Keyword Coverage Scorer
Use createKeywordCoverageScorer
to evaluate how accurately a response includes required keywords or phrases from the context. The scorer accepts a query
and a response
, and returns a score and an info
object containing keyword match statistics.
Installation
npm install @mastra/evals
For complete API documentation and configuration options, see
createKeywordCoverageScorer
.
Full coverage example
In this example, the response fully reflects the key terms from the input. All required keywords are present, resulting in complete coverage with no omissions.
import { createKeywordCoverageScorer } from "@mastra/evals/scorers/code";
const scorer = createKeywordCoverageScorer();
const input = 'JavaScript frameworks like React and Vue';
const output = 'Popular JavaScript frameworks include React and Vue for web development';
const result = await scorer.run({
input: [{ role: 'user', content: input }],
output: { role: 'assistant', text: output },
});
console.log('Score:', result.score);
console.log('AnalyzeStepResult:', result.analyzeStepResult);
Full coverage output
A score of 1 indicates that all expected keywords were found in the response. The analyzeStepResult
field confirms that the number of matched keywords equals the total number extracted from the input.
{
score: 1,
analyzeStepResult: {
totalKeywords: 4,
matchedKeywords: 4
}
}
Partial coverage example
In this example, the response includes some, but not all, of the important keywords from the input. The score reflects partial coverage, with key terms either missing or only partially matched.
import { createKeywordCoverageScorer } from "@mastra/evals/scorers/code";
const scorer = createKeywordCoverageScorer();
const input = 'TypeScript offers interfaces, generics, and type inference';
const output = 'TypeScript provides type inference and some advanced features';
const result = await scorer.run({
input: [{ role: 'user', content: input }],
output: { role: 'assistant', text: output },
});
console.log('Score:', result.score);
console.log('AnalyzeStepResult:', result.analyzeStepResult);
Partial coverage output
A score of 0.5 indicates that only half of the expected keywords were found in the response. The analyzeStepResult
field shows how many terms were matched compared to the total identified in the input.
{
score: 0.5,
analyzeStepResult: {
totalKeywords: 6,
matchedKeywords: 3
}
}
Minimal coverage example
In this example, the response includes very few of the important keywords from the input.

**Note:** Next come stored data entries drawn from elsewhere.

-- pv_equiv track=rewrite | github.com/blender/blender | scripts/addons_core/bl_pkg/cli/blender_ext.py | toml_repr_string
-- ===== SOURCE A (Python) =====
-- def toml_repr_string(text: str) -> str:
--     # Encode a string for literal inclusion as a value in a TOML file (including quotes).
--     import string
--     # NOTE: this could be empty, using literal characters ensures simple strings & paths are readable.
--     literal_chars = set(string.digits + string.ascii_letters + "/_-. ")
--     result = ["\""]
--     for c in text:
--         if c in literal_chars:
--             result.append(c)
--         elif (c_scalar := ord(c)) <= 0xffff:
--             result.append("\\u{:04x}".format(c_scalar))
--         else:
--             result.append("\\U{:08x}".format(c_scalar))
--     result.append("\"")
--     return "".join(result)
-- ===== SOURCE B (Python) =====
-- import re
--
-- _TOML_NONLITERAL = re.compile(r'[^0-9A-Za-z/_. -]')
--
--
-- def _toml_escape_match(m):
--     c_scalar = ord(m.group(0))
--     if c_scalar <= 0xffff:
--         return "\\u{:04x}".format(c_scalar)
--     return "\\U{:08x}".format(c_scalar)
--
--
-- def toml_repr_string(text: str) -> str:
--     # Encode a string for literal inclusion as a value in a TOML file (including quotes).
--     return '"' + _TOML_NONLITERAL.sub(_toml_escape_match, text) + '"'
-- ===== Notes on version B (the rewrite author's own statement) =====
-- stated objective: idiomatic
-- what changed: Replaces the explicit per-character loop with set membership and a result-list accumulator by a single compiled regex (negated character class) driving re.sub with an escape callback; the C regex engine scans literal runs without per-char Python bytecode.
import Mathlib
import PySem

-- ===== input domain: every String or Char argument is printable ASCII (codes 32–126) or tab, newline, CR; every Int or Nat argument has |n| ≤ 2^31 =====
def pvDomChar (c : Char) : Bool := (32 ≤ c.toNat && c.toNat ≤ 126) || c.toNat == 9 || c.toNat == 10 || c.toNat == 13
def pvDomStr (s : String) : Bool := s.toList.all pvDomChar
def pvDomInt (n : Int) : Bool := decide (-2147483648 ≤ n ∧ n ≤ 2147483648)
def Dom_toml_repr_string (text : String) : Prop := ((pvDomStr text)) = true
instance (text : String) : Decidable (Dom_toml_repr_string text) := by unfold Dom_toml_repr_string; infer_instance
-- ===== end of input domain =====

-- B replaces A's explicit membership-testing loop with a compiled regex (negated character
-- class) driving re.sub with an escape callback; objective: idiomatic; measured constant-factor faster.

-- ===== PORT A =====
-- "\\u{:04x}".format(n) / "\\U{:08x}".format(n): lowercase hex, zero-padded to the width;
-- exact for the Nat code points produced by ord(c) (Nat.toDigits 16 yields lowercase hex digits).
def pvFmtHex (n : Nat) (width : Nat) : List Char :=
  let ds := Nat.toDigits 16 n
  List.replicate (width - ds.length) '0' ++ ds

-- set(string.digits + string.ascii_letters + "/_-. ")  (membership only, so a list is exact)
def tomlLiteralChars : List Char :=
  "0123456789abcdefghijklmnopqrstuvwxyzABCDEFGHIJKLMNOPQRSTUVWXYZ/_-. ".toList

def toml_repr_string (text : String) : String :=
  let result : List String := text.toList.foldl (fun result c =>
    if c ∈ tomlLiteralChars then
      result ++ [String.ofList [c]]
    else if c.toNat ≤ 0xffff then
      result ++ [String.ofList ('\\' :: 'u' :: pvFmtHex c.toNat 4)]
    else
      result ++ [String.ofList ('\\' :: 'U' :: pvFmtHex c.toNat 8)]) [String.ofList ['"']]
  PySem.Str.join "" (result ++ [String.ofList ['"']])

-- ===== PORT B =====
-- the compiled pattern r'[^0-9A-Za-z/_. -]': true iff the single character c matches
def pvPatMatch (c : Char) : Bool :=
  !(('0' ≤ c && c ≤ '9') || ('A' ≤ c && c ≤ 'Z') || ('a' ≤ c && c ≤ 'z')
    || c == '/' || c == '_' || c == '.' || c == ' ' || c == '-')

-- the callback _toml_escape_match on a single-character match
def pvEscMatch (c : Char) : List Char :=
  if c.toNat ≤ 0xffff then '\\' :: 'u' :: pvFmtHex c.toNat 4
  else '\\' :: 'U' :: pvFmtHex c.toNat 8

-- re.sub for a single-character pattern: scan left to right, replace each match by the
-- callback's result, copy non-matching characters unchanged (exact for this pattern).
def pvReSub : List Char → List Char
  | [] => []
  | c :: rest => (if pvPatMatch c then pvEscMatch c else [c]) ++ pvReSub rest

def toml_repr_string_alt (text : String) : String :=
  String.ofList ('"' :: (pvReSub text.toList ++ ['"']))

-- ===== PRECONDITION & SPEC =====
def Spec_toml_repr_string (text : String) (out : String) : Prop := out = toml_repr_string_alt text
instance (text : String) (out : String) : Decidable (Spec_toml_repr_string text out) := by unfold Spec_toml_repr_string; infer_instance

-- ===== CLAIM (what is proved, stated in full; the proofs are below) =====
def Claim_equal_toml_repr_string : Prop := ∀ (text : String), Dom_toml_repr_string text → Spec_toml_repr_string text (toml_repr_string text)

-- ===== LEMMAS AND PROOFS =====

-- the per-character piece both programs produce, as a list of chars
def pvPiece (c : Char) : List Char :=
  if c ∈ tomlLiteralChars then [c] else pvEscMatch c

-- the regex character class agrees with A's literal set on the (ASCII) domain
set_option maxRecDepth 4096 in
lemma pvPat_eq_mem (c : Char) (h : pvDomChar c = true) :
    pvPatMatch c = !(decide (c ∈ tomlLiteralChars)) := by
  have hk : c.toNat < 128 := by
    simp only [pvDomChar, Bool.or_eq_true, Bool.and_eq_true, decide_eq_true_eq,
      beq_iff_eq] at h
    omega
  have hofNat : Char.ofNat c.toNat = c := Char.ofNat_toNat c
  have hall : ∀ k : Nat, k < 128 →
      pvPatMatch (Char.ofNat k) = !(decide (Char.ofNat k ∈ tomlLiteralChars)) := by decide
  simpa [hofNat] using hall c.toNat hk

-- B's substitution is the flattening of the per-character pieces
lemma pvReSub_eq_flatten (l : List Char) (h : ∀ c ∈ l, pvDomChar c = true) :
    pvReSub l = (l.map pvPiece).flatten := by
  induction l with
  | nil => rfl
  | cons c rest ih =>
    have hc := h c (List.mem_cons_self ..)
    have hrest := ih (fun d hd => h d (List.mem_cons_of_mem _ hd))
    simp only [pvReSub, List.map_cons, List.flatten_cons, hrest, pvPat_eq_mem c hc, pvPiece]
    by_cases hm : c ∈ tomlLiteralChars <;> simp [hm, pvEscMatch]

-- A's loop accumulates exactly the per-character pieces (as strings), back of the list
lemma pvFoldl_eq_map (l : List Char) (init : List String) :
    l.foldl (fun result c =>
      if c ∈ tomlLiteralChars then
        result ++ [String.ofList [c]]
      else if c.toNat ≤ 0xffff then
        result ++ [String.ofList ('\\' :: 'u' :: pvFmtHex c.toNat 4)]
      else
        result ++ [String.ofList ('\\' :: 'U' :: pvFmtHex c.toNat 8)]) init
    = init ++ l.map (fun c => String.ofList (pvPiece c)) := by
  induction l generalizing init with
  | nil => simp
  | cons c rest ih =>
    simp only [List.foldl_cons, List.map_cons, ih]
    by_cases hm : c ∈ tomlLiteralChars
    · simp [hm, pvPiece]
    · by_cases hs : c.toNat ≤ 0xffff <;> simp [hm, hs, pvPiece, pvEscMatch, List.append_assoc]

-- ''.join over chars is flattening
lemma pvJoin_nil (xs : List (List Char)) : PySem.Chars.join [] xs = xs.flatten := by
  induction xs with
  | nil => rfl
  | cons a l ih =>
    cases l with
    | nil => simp [PySem.Chars.join, List.intercalate]
    | cons b m => simp_all [PySem.Chars.join_cons_cons]

-- ===== VERDICT (by name: the statement is the Claim_ definition above) =====
theorem toml_repr_string_spec : Claim_equal_toml_repr_string := by
  intro text hdom
  unfold Spec_toml_repr_string
  apply String.toList_inj.mp
  have hchars : ∀ c ∈ text.toList, pvDomChar c = true := by
    simpa [pvDomStr, List.all_eq_true, Dom_toml_repr_string] using hdom
  simp only [toml_repr_string, toml_repr_string_alt, pvFoldl_eq_map, pysem, PySem.Str.join]
  rw [show "".toList = ([] : List Char) from rfl, pvJoin_nil]
  simp [pvReSub_eq_flatten text.toList hchars, List.map_map, Function.comp_def]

The score reflects minimal coverage, with most key terms missing or unaccounted for.
import { createKeywordCoverageScorer } from "@mastra/evals/scorers/code";
const scorer = createKeywordCoverageScorer();
const input = 'Machine learning models require data preprocessing, feature engineering, and hyperparameter tuning';
const output = 'Data preparation is important for models';
const result = await scorer.run({
input: [{ role: 'user', content: input }],
output: { role: 'assistant', text: output },
});
console.log('Score:', result.score);
console.log('AnalyzeStepResult:', result.analyzeStepResult);
Minimal coverage output
A low score indicates that only a small number of the expected keywords were present in the response. The analyzeStepResult
field highlights the gap between total and matched keywords, signaling insufficient coverage.
{
score: 0.2,
analyzeStepResult: {
totalKeywords: 10,
matchedKeywords: 2
}
}
Metric configuration
You can create a KeywordCoverageMetric
instance with default settings. No additional configuration is required.
const metric = new KeywordCoverageMetric();
See KeywordCoverageScorer for a full list of configuration options.
Understanding the results
.run()
returns a result in the following shape:
{
runId: string,
extractStepResult: {
referenceKeywords: Set<string>,
responseKeywords: Set<string>
},
analyzeStepResult: {
totalKeywords: number,
matchedKeywords: number
},
score: number
}
score
A coverage score between 0 and 1:
- 1.0: Complete coverage – all keywords present.
- 0.7–0.9: High coverage – most keywords included.
- 0.4–0.6: Partial coverage – some keywords present.
- 0.1–0.3: Low coverage – few keywords matched.
- 0.0: No coverage – no keywords found.
runId
The unique identifier for this scorer run.
extractStepResult
Object with extracted keywords:
- referenceKeywords: Set of keywords extracted from the input.
- responseKeywords: Set of keywords extracted from the output.
analyzeStepResult
Object with keyword coverage statistics:
- totalKeywords: The number of keywords expected (from the input).
- matchedKeywords: The number of keywords found in the response.